I did some programming in Scheme a long time ago. Then I learned Java. One day I was responsible for writing approximately four hundred classes in a Struts application. I wrote a code generator that wrote the classes for me. The code generator actually worked off of an Excel spreadsheet that some business analyst used for writing business rules.

Java and Scheme are different worlds. But if you squint a little, and tilt your head just so, you might see some common ground.

Bippety Bop, Bang!

When I write something and say "this is a guideline, use it in these situations but eschew it in these other situations, and temper it with this technique," everyone reads it, nods, and forgets about it. No impact. No passion.

When I say "this is bad, and that is good," I get fan mail. I get hate mail. I get flowers at work. I get dog poop in a burning paper bag on my door step. (Well, not enough fan mail, no flowers, and hardly any hate mail. I'm not that good at writing.) But I get one more thing that I can't ignore: the posts incite debate. People argue for and against. With themselves. With me. With each other.
Because "considered harmful" essays are, by their nature, so incendiary, they are counter-productive both in terms of encouraging open and intelligent debate, and in gathering support for the view they promote. In other words, "considered harmful" essays cause more harm than they do good...
"Considered Harmful" Essays Considered Harmful

And to me, that's the point. If you are motivated enough to say, "Reg, your idea is no damned good because of A, B, and C," I think we're making some progress. We're talking. We're thinking for ourselves. We don't have some corporation with a billion dollar marketing budget telling us how to program and what's important in our lives.

Do you really think there are no mutable local variables in my code? Come on. But... don't you think I sincerely try to use alternatives whenever I can do so without crippling the code? Yes, I use alternatives in most cases.

University Politics

Sometimes the debates over these things get heated. This is a problem. I think it happens because people have difficulty understanding and articulating their own values. So I say something about static and dynamic typing, and I get people saying I'm stupid or a poor poor programmer (both possibly true).

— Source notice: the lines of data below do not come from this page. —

-- pv_equiv track=rewrite | github.com/b21727432/HackerRank | bahce visit problem.py | nextDest
-- ===== SOURCE A (Python) =====
-- def nextDest(baglantilar, visited):
--     count = 0
--     for (x,y) in baglantilar:
--         for(z,t) in baglantilar:
--             if(x == t):
--                 if z not in visited:
--                     return z
--     if(count == 0):
--         return 0
-- ===== SOURCE B (Python) =====
-- def nextDest(baglantilar, visited):
--     vis = set(visited)
--     first = {}
--     for z, t in baglantilar:
--         if t not in first and z not in vis:
--             first[t] = z
--     for x, _ in baglantilar:
--         if x in first:
--             return first[x]
--     return 0
-- ===== Notes on version B (the rewrite author's own statement) =====
-- stated objective: alternative
-- what changed: Replaced the nested scan (worst-case quadratic) by building a dict target->first-unvisited-source in one pass and then a single lookup pass over edge sources; on typical random inputs A exits early, so no speed is claimed.
import Mathlib
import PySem

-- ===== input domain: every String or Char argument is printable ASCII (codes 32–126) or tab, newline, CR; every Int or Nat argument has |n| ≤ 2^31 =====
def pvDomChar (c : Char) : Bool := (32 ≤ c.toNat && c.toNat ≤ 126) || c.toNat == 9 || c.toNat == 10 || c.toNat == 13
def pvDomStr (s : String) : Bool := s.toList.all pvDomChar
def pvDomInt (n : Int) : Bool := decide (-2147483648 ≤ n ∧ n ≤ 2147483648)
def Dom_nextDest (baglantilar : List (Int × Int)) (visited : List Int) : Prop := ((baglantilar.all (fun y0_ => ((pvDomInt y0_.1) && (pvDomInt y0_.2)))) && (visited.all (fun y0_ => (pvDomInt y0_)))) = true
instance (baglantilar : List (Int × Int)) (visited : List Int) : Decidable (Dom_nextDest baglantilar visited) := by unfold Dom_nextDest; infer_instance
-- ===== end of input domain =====

-- B replaces A's nested scan by a dict target->first-unvisited-source built in one pass, then a single lookup pass (objective: alternative algorithm).


-- ===== PORT A =====
-- inner loop of A: first z in the list with x == t and z not in visited
def nextDestInner (visited : List Int) (x : Int) : List (Int × Int) → Option Int
  | [] => none
  | (z, t) :: rest =>
    if x == t then
      if visited.contains z then nextDestInner visited x rest else some z
    else nextDestInner visited x rest

-- outer loop of A over the full edge list; 0 when exhausted (A's final `return 0`)
def nextDestOuter (full : List (Int × Int)) (visited : List Int) : List (Int × Int) → Int
  | [] => 0
  | (x, _) :: rest =>
    match nextDestInner visited x full with
    | some z => z
    | none => nextDestOuter full visited rest

def nextDest (baglantilar : List (Int × Int)) (visited : List Int) : Int :=
  nextDestOuter baglantilar visited baglantilar

-- ===== PORT B =====
-- first = {}; for (z,t): if t not in first and z not in vis: first[t] = z
def buildFirst (vis : PySem.Set Int) : List (Int × Int) → PySem.Dict Int Int → PySem.Dict Int Int
  | [], d => d
  | (z, t) :: rest, d =>
    buildFirst vis rest (if !(d.contains t) && !(PySem.Set.contains vis z) then d.insert t z else d)

-- second pass: first edge source x present in the dict
def scanFirst (d : PySem.Dict Int Int) : List (Int × Int) → Int
  | [] => 0
  | (x, _) :: rest =>
    match d.get? x with
    | some z => z
    | none => scanFirst d rest

def nextDest_alt (baglantilar : List (Int × Int)) (visited : List Int) : Int :=
  scanFirst (buildFirst (PySem.Set.ofList visited) baglantilar PySem.Dict.empty) baglantilar

-- ===== PRECONDITION & SPEC =====
def Spec_nextDest (baglantilar : List (Int × Int)) (visited : List Int) (out : Int) : Prop := out = nextDest_alt baglantilar visited
instance (baglantilar : List (Int × Int)) (visited : List Int) (out : Int) : Decidable (Spec_nextDest baglantilar visited out) := by unfold Spec_nextDest; infer_instance

-- ===== CLAIM (what is proved, stated in full; the proofs are below) =====
def Claim_equal_nextDest : Prop := ∀ (baglantilar : List (Int × Int)) (visited : List Int), Dom_nextDest baglantilar visited → Spec_nextDest baglantilar visited (nextDest baglantilar visited)

-- ===== LEMMAS AND PROOFS =====

theorem ofList_contains (xs : List Int) (z : Int) :
    PySem.Set.contains (PySem.Set.ofList xs) z = xs.contains z := by
  by_cases h : z ∈ xs
  · simp [PySem.Set.mem_ofList, h]
  · simp [PySem.Set.mem_ofList, h]

theorem build_get (visited : List Int) (x : Int) :
    ∀ (bag : List (Int × Int)) (d : PySem.Dict Int Int),
      (buildFirst (PySem.Set.ofList visited) bag d).get? x =
        match d.get? x with
        | some v => some v
        | none => nextDestInner visited x bag := by
  intro bag
  induction bag with
  | nil => intro d; cases hd : d.get? x <;> simp [buildFirst, nextDestInner, hd]
  | cons p rest ih =>
    intro d
    obtain ⟨z, t⟩ := p
    simp only [buildFirst, nextDestInner]
    by_cases hxt : x = t
    · subst hxt
      cases hd : d.get? x with
      | some v =>
        have hc : d.contains x = true := by
          rw [PySem.Dict.contains_eq_isSome_get?, hd]; rfl
        rw [hc]
        simp only [Bool.not_true, Bool.false_and, Bool.false_eq_true, if_false]
        rw [ih d, hd]
      | none =>
        have hc : d.contains x = false := by
          rw [PySem.Dict.contains_eq_isSome_get?, hd]; rfl
        rw [ofList_contains]
        by_cases hz : visited.contains z = true
        · rw [hc, hz]
          simp only [Bool.not_true, Bool.not_false, Bool.true_and, Bool.false_eq_true, if_false]
          rw [ih d, hd]
          simp
        · rw [hc, Bool.eq_false_iff.mpr hz]
          simp only [Bool.not_false, Bool.true_and, if_true]
          rw [ih (d.insert x z), PySem.Dict.get?_insert_self]
          simp
    · have hne : (x == t) = false := by simp [hxt]
      have hg : (if !(d.contains t) && !(PySem.Set.contains (PySem.Set.ofList visited) z)
           then d.insert t z else d).get? x = d.get? x := by
        split
        · exact PySem.Dict.get?_insert_of_ne d z hxt
        · rfl
      rw [ih, hg, hne]
      simp

theorem scan_eq_outer (full : List (Int × Int)) (visited : List Int) :
    ∀ rem : List (Int × Int),
      scanFirst (buildFirst (PySem.Set.ofList visited) full PySem.Dict.empty) rem =
        nextDestOuter full visited rem := by
  intro rem
  induction rem with
  | nil => rfl
  | cons p rest ih =>
    obtain ⟨x, y⟩ := p
    simp only [scanFirst, nextDestOuter]
    rw [build_get visited x full PySem.Dict.empty]
    cases h : nextDestInner visited x full <;> simp [PySem.Dict.get?_empty, ih]

-- ===== VERDICT (by name: the statement is the Claim_ definition above) =====
theorem nextDest_spec : Claim_equal_nextDest := by
  intro bag visited _
  unfold Spec_nextDest nextDest nextDest_alt
  rw [scan_eq_outer bag visited bag]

What's going on? I think that people have some personal investment in these things. We're a little tribal. We think that because we have stars on our bellies, we're better than those without stars. Then someone says "stars are no dammed good."

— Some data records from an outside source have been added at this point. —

-- ===== VERDICT =====
theorem map_to_tactics_spec : Claim_equal_map_to_tactics := by
  intro ip_info reputation ai_analysis _
  unfold Spec_map_to_tactics
  simp only [map_to_tactics, map_to_tactics_alt]
  set reports := PySem.Dict.getD (⟨reputation⟩ : PySem.Dict String (List (List (String × String)))) "reports" [] with hreports
  set ai := PySem.Str.lower ai_analysis with hai
  set matched := pvAiKw.foldl (fun m kv => if PySem.Str.isIn kv.1 ai then PySem.Set.add m kv.2 else m)
      (reports.foldl (fun matched report =>
        pvDetailKw.foldl (fun m kv => if PySem.Str.isIn kv.1 (PySem.Str.lower (PySem.Dict.getD ⟨report⟩ "details" "")) then PySem.Set.add m kv.2 else m) matched)
        PySem.Set.empty) with hmatched
  have hmem : ∀ x : String, x ∈ matched ↔
      (∃ r ∈ reports, ∃ kv ∈ pvDetailKw, PySem.Str.isIn kv.1 (PySem.Str.lower (PySem.Dict.getD ⟨r⟩ "details" "")) ∧ kv.2 = x)
      ∨ ∃ kv ∈ pvAiKw, PySem.Str.isIn kv.1 ai ∧ kv.2 = x := by
    intro x
    rw [hmatched, mem_foldl_ite_add pvAiKw (fun kv => PySem.Str.isIn kv.1 ai) (fun kv => kv.2),
        mem_reports_fold]
    simp [PySem.Set.empty]
  have hcon : ∀ x : String, PySem.Set.contains matched x = true ↔
      (∃ r ∈ reports, ∃ kv ∈ pvDetailKw, PySem.Str.isIn kv.1 (PySem.Str.lower (PySem.Dict.getD ⟨r⟩ "details" "")) ∧ kv.2 = x)
      ∨ ∃ kv ∈ pvAiKw, PySem.Str.isIn kv.1 ai ∧ kv.2 = x := by
    intro x; rw [PySem.Set.contains_iff]; exact hmem x
  have h1 : PySem.Set.contains matched "T1595" =
      reports.any (fun report => PySem.Str.isIn "scan" (PySem.Str.lower (PySem.Dict.getD ⟨report⟩ "details" ""))) := by
    rw [Bool.eq_iff_iff, hcon, List.any_eq_true]
    simp [pvDetailKw, pvAiKw]
  have h2 : PySem.Set.contains matched "T1071" =
      (reports.any (fun report => PySem.Str.isIn "c2" (PySem.Str.lower (PySem.Dict.getD ⟨report⟩ "details" "")) || PySem.Str.isIn "command" (PySem.Str.lower (PySem.Dict.getD ⟨report⟩ "details" ""))) || PySem.Str.isIn "command and control" ai) := by
    rw [Bool.eq_iff_iff, hcon]
    simp only [pvDetailKw, pvAiKw, Bool.or_eq_true, List.any_eq_true, Bool.or_eq_true]
    simp
  have h3 : PySem.Set.contains matched "T1566" =
      (reports.any (fun report => PySem.Str.isIn "phish" (PySem.Str.lower (PySem.Dict.getD ⟨report⟩ "details" ""))) || PySem.Str.isIn "phishing" ai) := by
    rw [Bool.eq_iff_iff, hcon]
    simp [pvDetailKw, pvAiKw, List.any_eq_true]
  have h4 : PySem.Set.contains matched "T1498" =
      (reports.any (fun report => PySem.Str.isIn "ddos" (PySem.Str.lower (PySem.Dict.getD ⟨report⟩ "details" "")) || PySem.Str.isIn "dos" (PySem.Str.lower (PySem.Dict.getD ⟨report⟩ "details" ""))) || PySem.Str.isIn "denial of service" ai) := by
    rw [Bool.eq_iff_iff, hcon]
    simp only [pvDetailKw, pvAiKw, Bool.or_eq_true, List.any_eq_true, Bool.or_eq_true]
    simp
  have h5 : PySem.Set.contains matched "T1110" =
      (reports.any (fun report => PySem.Str.isIn "brute" (PySem.Str.lower (PySem.Dict.getD ⟨report⟩ "details" "")) || PySem.Str.isIn "bruteforce" (PySem.Str.lower (PySem.Dict.getD ⟨report⟩ "details" ""))) || PySem.Str.isIn "brute force" ai) := by
    rw [Bool.eq_iff_iff, hcon]
    simp only [pvDetailKw, pvAiKw, Bool.or_eq_true, List.any_eq_true, Bool.or_eq_true]
    simp
  simp only [pvTtps, List.filter_cons, List.filter_nil, h1, h2, h3, h4, h5]
  generalize reports.any (fun report => PySem.Str.isIn "scan" (PySem.Str.lower (PySem.Dict.getD ⟨report⟩ "details" ""))) = b1
  generalize (reports.any (fun report => PySem.Str.isIn "c2" (PySem.Str.lower (PySem.Dict.getD ⟨report⟩ "details" "")) || PySem.Str.isIn "command" (PySem.Str.lower (PySem.Dict.getD ⟨report⟩ "details" ""))) || PySem.Str.isIn "command and control" ai) = b2
  generalize (reports.any (fun report => PySem.Str.isIn "phish" (PySem.Str.lower (PySem.Dict.getD ⟨report⟩ "details" ""))) || PySem.Str.isIn "phishing" ai) = b3
  generalize (reports.any (fun report => PySem.Str.isIn "ddos" (PySem.Str.lower (PySem.Dict.getD ⟨report⟩ "details" "")) || PySem.Str.isIn "dos" (PySem.Str.lower (PySem.Dict.getD ⟨report⟩ "details" ""))) || PySem.Str.isIn "denial of service" ai) = b4
  generalize (reports.any (fun report => PySem.Str.isIn "brute" (PySem.Str.lower (PySem.Dict.getD ⟨report⟩ "details" "")) || PySem.Str.isIn "bruteforce" (PySem.Str.lower (PySem.Dict.getD ⟨report⟩ "details" ""))) || PySem.Str.isIn "brute force" ai) = b5
  cases b1 <;> cases b2 <;> cases b3 <;> cases b4 <;> cases b5 <;> decide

What happens? We get hot and bothered, because we think that person was really saying "you and your entire value system are no dammed good." But we can't say that, because we're pretending this is about productivity, and methodology, and scaling to two hundred programmers.

That's a shame, because getting in touch with what's really important to us and shaping our lives around it is so incredibly important. I really wish more people could be like this fellow a few desks away from me who programs in .NET because that's where he thinks the money is.


I had a manager once. He was my boss's boss. When someone presented him with an idea, he would ask for proof it would work. If you wanted to try anything new, he demanded that it be risk-free. You could spend months getting the kind of data he demanded to prove that you couldn't fail.

Now, I don't think he was a malicious man. I doubt he even knew that he was the organization's number one idea shooter-downer. Too bad.

Anyways, a lot of people do this. If they see something new, they seize upon its flaws at once. They point out the missing bits. "It's just superstition, there's no proof that Ruby is more productive or that smaller programs are less buggy, or that static typing eliminates critical bugs, or, ..."

Well maybe so, but do you really think the people complaining about Cargo Cult Programming are rigorous scientists when they look at their own practices? No, they have a blind spot. The finicky rejection of ideas only applies to other ideas, new ideas.

And especially ideas that question some of the ideas that they already have.



Comments on “What colour is your parachute?:
In general I agree with you, but I think there are limits to how far this idea stretches. "The controversy sparks insightful conversation" is a classic defense of trolling, and is (in my mind) something akin to a broken window fallacy.

That said, it can work. I doubt that Ruby would have made so much progress towards a faster VM if people didn't constantly harp on that point. Anger and frustration at "stupid" people can be powerful motivators.

The more interesting question, in my mind, is "At what point do we go from "constructive" criticism/debate generation to trolling?" That seems to mostly be a social problem though, and I try to avoid those if at all possible. Just let me write code, let the managers deal with the really messy stuff. ;)
I personally think trolling stops where sincerity begins. I only write what I know and believe. There are no straw men here.

That being said, I agree that constructive debate is more valuable than anger and frustration with the stupid points I raise.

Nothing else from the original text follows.